Par ailleurs, aucune considération d’équité ne commande de faire application des dispositions de l’article 700 du code de procédure civile. Monsieur [Y], la SA PACIFICA et la SA GAN ASSURANCES seront déboutées de leurs demandes de ce chef.
PAR CES MOTIFS
Nous, juge des référés, statuant après débats en audience publique, par décision réputée contradictoire mise à disposition au greffe, exécutoire de droit et en premier ressort :
ORDONNONS la jonction de l’instance RG 25/02211 à l’instance RG 25/02143 et DISONS que l’instance sera appelée sous ce dernier numéro.
DECLARONS commune et opposable à :
l’association LA BROCANTE DU COEUR ;
Monsieur [O] [P] ;
la SA GAN ASSURANCES, en sa qualité d’assureur du syndicat des copropriétaires de l’immeuble [Adresse 6] ;
l’ordonnance rendue le 28 août 2024 par le juge des référés du tribunal judiciaire de Draguignan (RG 24/04817, minute 24/00397) ayant désigné Madame [K] [J] en qualité d’expert.
DISONS que l’expert commis devra poursuivre ses opérations contradictoirement à l’égard de ces nouvelles parties mises en cause.
DISONS que les mis en cause devront être régulièrement convoqués par l’expert et que son rapport leur sera opposable.
ORDONNONS une extension de la mission confiée à Madame [K] [J] selon l’ordonnance de référé du 28 août 2024 rappelée ci-dessus, la mission devant désormais porter également sur :
identifier les travaux de mise en conformité à réaliser, des réparations et de consolidation affectant les parties privatives occupées par l’association LA BROCANTE DU COEUR, et en chiffrer le coût après avoir sollicité des parties la remise de devis qui seront examinés par l’expert et annexés à son rapport ; dans l’hypothèse où les parties n’ont pas fourni les devis attendus, procéder à une évaluation des travaux de reprise ;
donner son avis sur les autres préjudices éventuellement invoqués par l’association LA BROCANTE DU COEUR, en particulier sur la durée des travaux de reprise, la durée totale du préjudice de jouissance ainsi que les modes de calcul des préjudices proposés par la partie demanderesse.

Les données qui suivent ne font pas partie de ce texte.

theorem pv_items_update_of_nodup {κ ν : Type} [BEq κ] [LawfulBEq κ] :
    ∀ (ps : List (κ × ν)) (d : PySem.Dict κ ν), (d.keys ++ ps.map Prod.fst).Nodup →
      (d.update ps).items = d.items ++ ps := by
  intro ps
  induction ps with
  | nil => intro d _; simp [PySem.Dict.update]
  | cons p rest ih =>
    intro d h
    have hnotmem : p.1 ∉ d.keys := by
      simp [List.nodup_append] at h
      intro hm; exact (h.2.2 p.1 hm).1 rfl
    have hc : d.contains p.1 = false := by
      by_contra hcc
      simp at hcc
      exact hnotmem ((PySem.Dict.contains_iff_mem_keys d p.1).mp hcc)
    have hins : (d.insert p.1 p.2).items = d.items ++ [p] := by
      unfold PySem.Dict.insert
      rw [hc]; simp
    have hkeys : (d.insert p.1 p.2).keys = d.keys ++ [p.1] := by
      unfold PySem.Dict.keys
      rw [hins]; simp
    rw [show d.update (p :: rest) = (d.insert p.1 p.2).update rest from rfl]
    rw [ih _ (by simpa [hkeys, List.append_assoc] using h), hins]
    simp

theorem pv_items_ofList_of_nodup {κ ν : Type} [BEq κ] [LawfulBEq κ] (ps : List (κ × ν))
    (h : (ps.map Prod.fst).Nodup) : (PySem.Dict.ofList ps).items = ps := by
  have := pv_items_update_of_nodup ps PySem.Dict.empty (by simpa [PySem.Dict.empty, PySem.Dict.keys])
  simpa [PySem.Dict.empty] using this

theorem pv_find?_enumerate_swap (keys : List Int) :
    ∀ (s : Int) (k : Int), k ∈ keys →
      List.find? (fun p => p.1 == k) ((PySem.List.enumerate keys s).map (fun p => (p.2, p.1)))
        = some (k, s + keys.idxOf k) := by
  induction keys with
  | nil => intro s k hk; simp at hk
  | cons a rest ih =>
    intro s k hk
    rw [PySem.List.enumerate_cons]
    by_cases h : a = k
    · subst h
      simp [List.idxOf_cons_self]
    · have hk' : k ∈ rest := by
        rcases List.mem_cons.mp hk with h1 | h1
        · exact absurd h1.symm h
        · exact h1
      have hne : (a == k) = false := by simp [h]
      simp only [List.map_cons, List.find?_cons, hne]
      rw [ih (s+1) k hk']
      have : (a :: rest).idxOf k = rest.idxOf k + 1 := by
        rw [List.idxOf_cons]
        simp [hne]
      rw [this]
      congr 1
      push_cast
      ring_nf
-- A's loop separates into two dedup-folds over the two filtered streams
lemma foldA (l : List String) (ms rs : List String)
    (hm : ∀ a ∈ ms, mamB a = true) (hr : ∀ a ∈ rs, repB a = true) :
    l.foldl classAStep (ms, rs) =
      ((l.filter mamB).foldl dedupStep ms, (l.filter repB).foldl dedupStep rs) := by
  induction l generalizing ms rs with
  | nil => simp
  | cons a t ih =>
    by_cases hma : mamB a = true
    · have hra : repB a = false := mam_not_rep hma
      have hf1 : (a :: t).filter mamB = a :: t.filter mamB := by simp [hma]
      have hf2 : (a :: t).filter repB = t.filter repB := by simp [hra]
      have hnr : a ∉ rs := fun h => by simp [hr a h] at hra
      by_cases hms : a ∈ ms
      · have hstep : classAStep (ms, rs) a = (ms, rs) := by simp [classAStep, hms]
        have hd : dedupStep ms a = ms := by simp [dedupStep, hms]
        rw [List.foldl_cons, hstep, hf1, hf2, List.foldl_cons, hd]
        exact ih ms rs hm hr
      · have hstep : classAStep (ms, rs) a = (ms ++ [a], rs) := by
          have : a ∈ (["dog", "elephant"] : List String) := by simpa [mamB] using hma
          simp [classAStep, hms, hnr, this]
        have hd : dedupStep ms a = ms ++ [a] := by simp [dedupStep, hms]
        rw [List.foldl_cons, hstep, hf1, hf2, List.foldl_cons, hd]
        exact ih (ms ++ [a]) rs
          (by intro x hx; rcases List.mem_append.1 hx with h | h
              · exact hm x h
              · simp at h; subst h; exact hma)
          hr
    · have hf1 : (a :: t).filter mamB = t.filter mamB := by simp [hma]
      by_cases hra : repB a = true
      · have hf2 : (a :: t).filter repB = a :: t.filter repB := by simp [hra]
        have hnm : a ∉ ms := fun h => hma (hm a h)
        by_cases hrs : a ∈ rs
        · have hstep : classAStep (ms, rs) a = (ms, rs) := by simp [classAStep, hrs]
          have hd : dedupStep rs a = rs := by simp [dedupStep, hrs]
          rw [List.foldl_cons, hstep, hf1, hf2, List.foldl_cons, hd]
          exact ih ms rs hm hr
        · have hstep : classAStep (ms, rs) a = (ms, rs ++ [a]) := by
            have h1 : a ∉ (["dog", "elephant"] : List String) := by simpa [mamB] using hma
            have h2 : a ∈ (["snake", "turtle"] : List String) := by simpa [repB] using hra
            simp [classAStep, hnm, hrs, h1, h2]
          have hd : dedupStep rs a = rs ++ [a] := by simp [dedupStep, hrs]
          rw [List.foldl_cons, hstep, hf1, hf2, List.foldl_cons, hd]
          exact ih ms (rs ++ [a]) hm
            (by intro x hx; rcases List.mem_append.1 hx with h | h
                · exact hr x h
                · simp at h; subst h; exact hra)
      · have hf2 : (a :: t).filter repB = t.filter repB := by simp [hra]
        have hstep : classAStep (ms, rs) a = (ms, rs) := by
          have h1 : a ∉ (["dog", "elephant"] : List String) := by simpa [mamB] using hma
          have h2 : a ∉ (["snake", "turtle"] : List String) := by simpa [repB] using hra
          simp [classAStep, h1, h2]
        rw [List.foldl_cons, hstep, hf1, hf2]
        exact ih ms rs hm hr

-- the dedup fold is the accumulator once everything in the stream is already there
lemma dedup_absorb (s acc : List String) (h : ∀ x ∈ s, x ∈ acc) :
    s.foldl dedupStep acc = acc := by
  induction s with
  | nil => rfl
  | cons x t ih =>
    have hx : x ∈ acc := h x (by simp)
    rw [List.foldl_cons]
    simp only [dedupStep, if_pos hx]
    exact ih (fun y hy => h y (by simp [hy]))

-- dedup fold from [d1] over a {d1,d2}-stream
lemma dedup_from_one (d1 d2 : String) (hne : d1 ≠ d2) (s : List String)
    (hsub : ∀ x ∈ s, x = d1 ∨ x = d2) :
    s.foldl dedupStep [d1] = if d2 ∈ s then [d1, d2] else [d1] := by
  induction s with
  | nil => simp
  | cons x t ih =>
    rcases hsub x (by simp) with h | h
    · subst h
      have hstep : dedupStep [x] x = [x] := by simp [dedupStep]
      rw [List.foldl_cons, hstep, ih (fun y hy => hsub y (by simp [hy]))]
      by_cases hd : d2 ∈ t <;> simp [hd, Ne.symm hne]
    · subst h
      have hstep : dedupStep [d1] x = [d1, x] := by
        have hx : x ∉ ([d1] : List String) := by
          simp only [List.mem_singleton]
          exact fun h => hne h.symm
        simp [dedupStep, hx]
      rw [List.foldl_cons, hstep,
        dedup_absorb t [d1, x] (fun y hy => by
          rcases hsub y (by simp [hy]) with h | h <;> simp [h])]
      simp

DISONS que le reste de la mission de l’expert judiciaire demeure inchangé.
DISONS que, dans l’hypothèse où la présente ordonnance est portée à la connaissance de l’expert après dépôt de son rapport, ces dispositions seront caduques.
LAISSONS les dépens à la charge :
de l’association LA BROCANTE DU COEUR pour les dépens de l’instance RG 25/02143 ;
de Monsieur [L] [Y] et de la SA PACIFICA pour les dépens de l’instance RG 25/02211.
ACCORDONS à Maître Olivier SINELLE le droit au recouvrement direct des dépens dans les conditions de l’article 699 du code de procédure civile.
DISONS n’y avoir lieu à application de l’article 700 du code de procédure civile.
REJETONS le surplus des demandes.
Ainsi jugé et prononcé par mise à disposition au greffe les jour, mois, an susdits.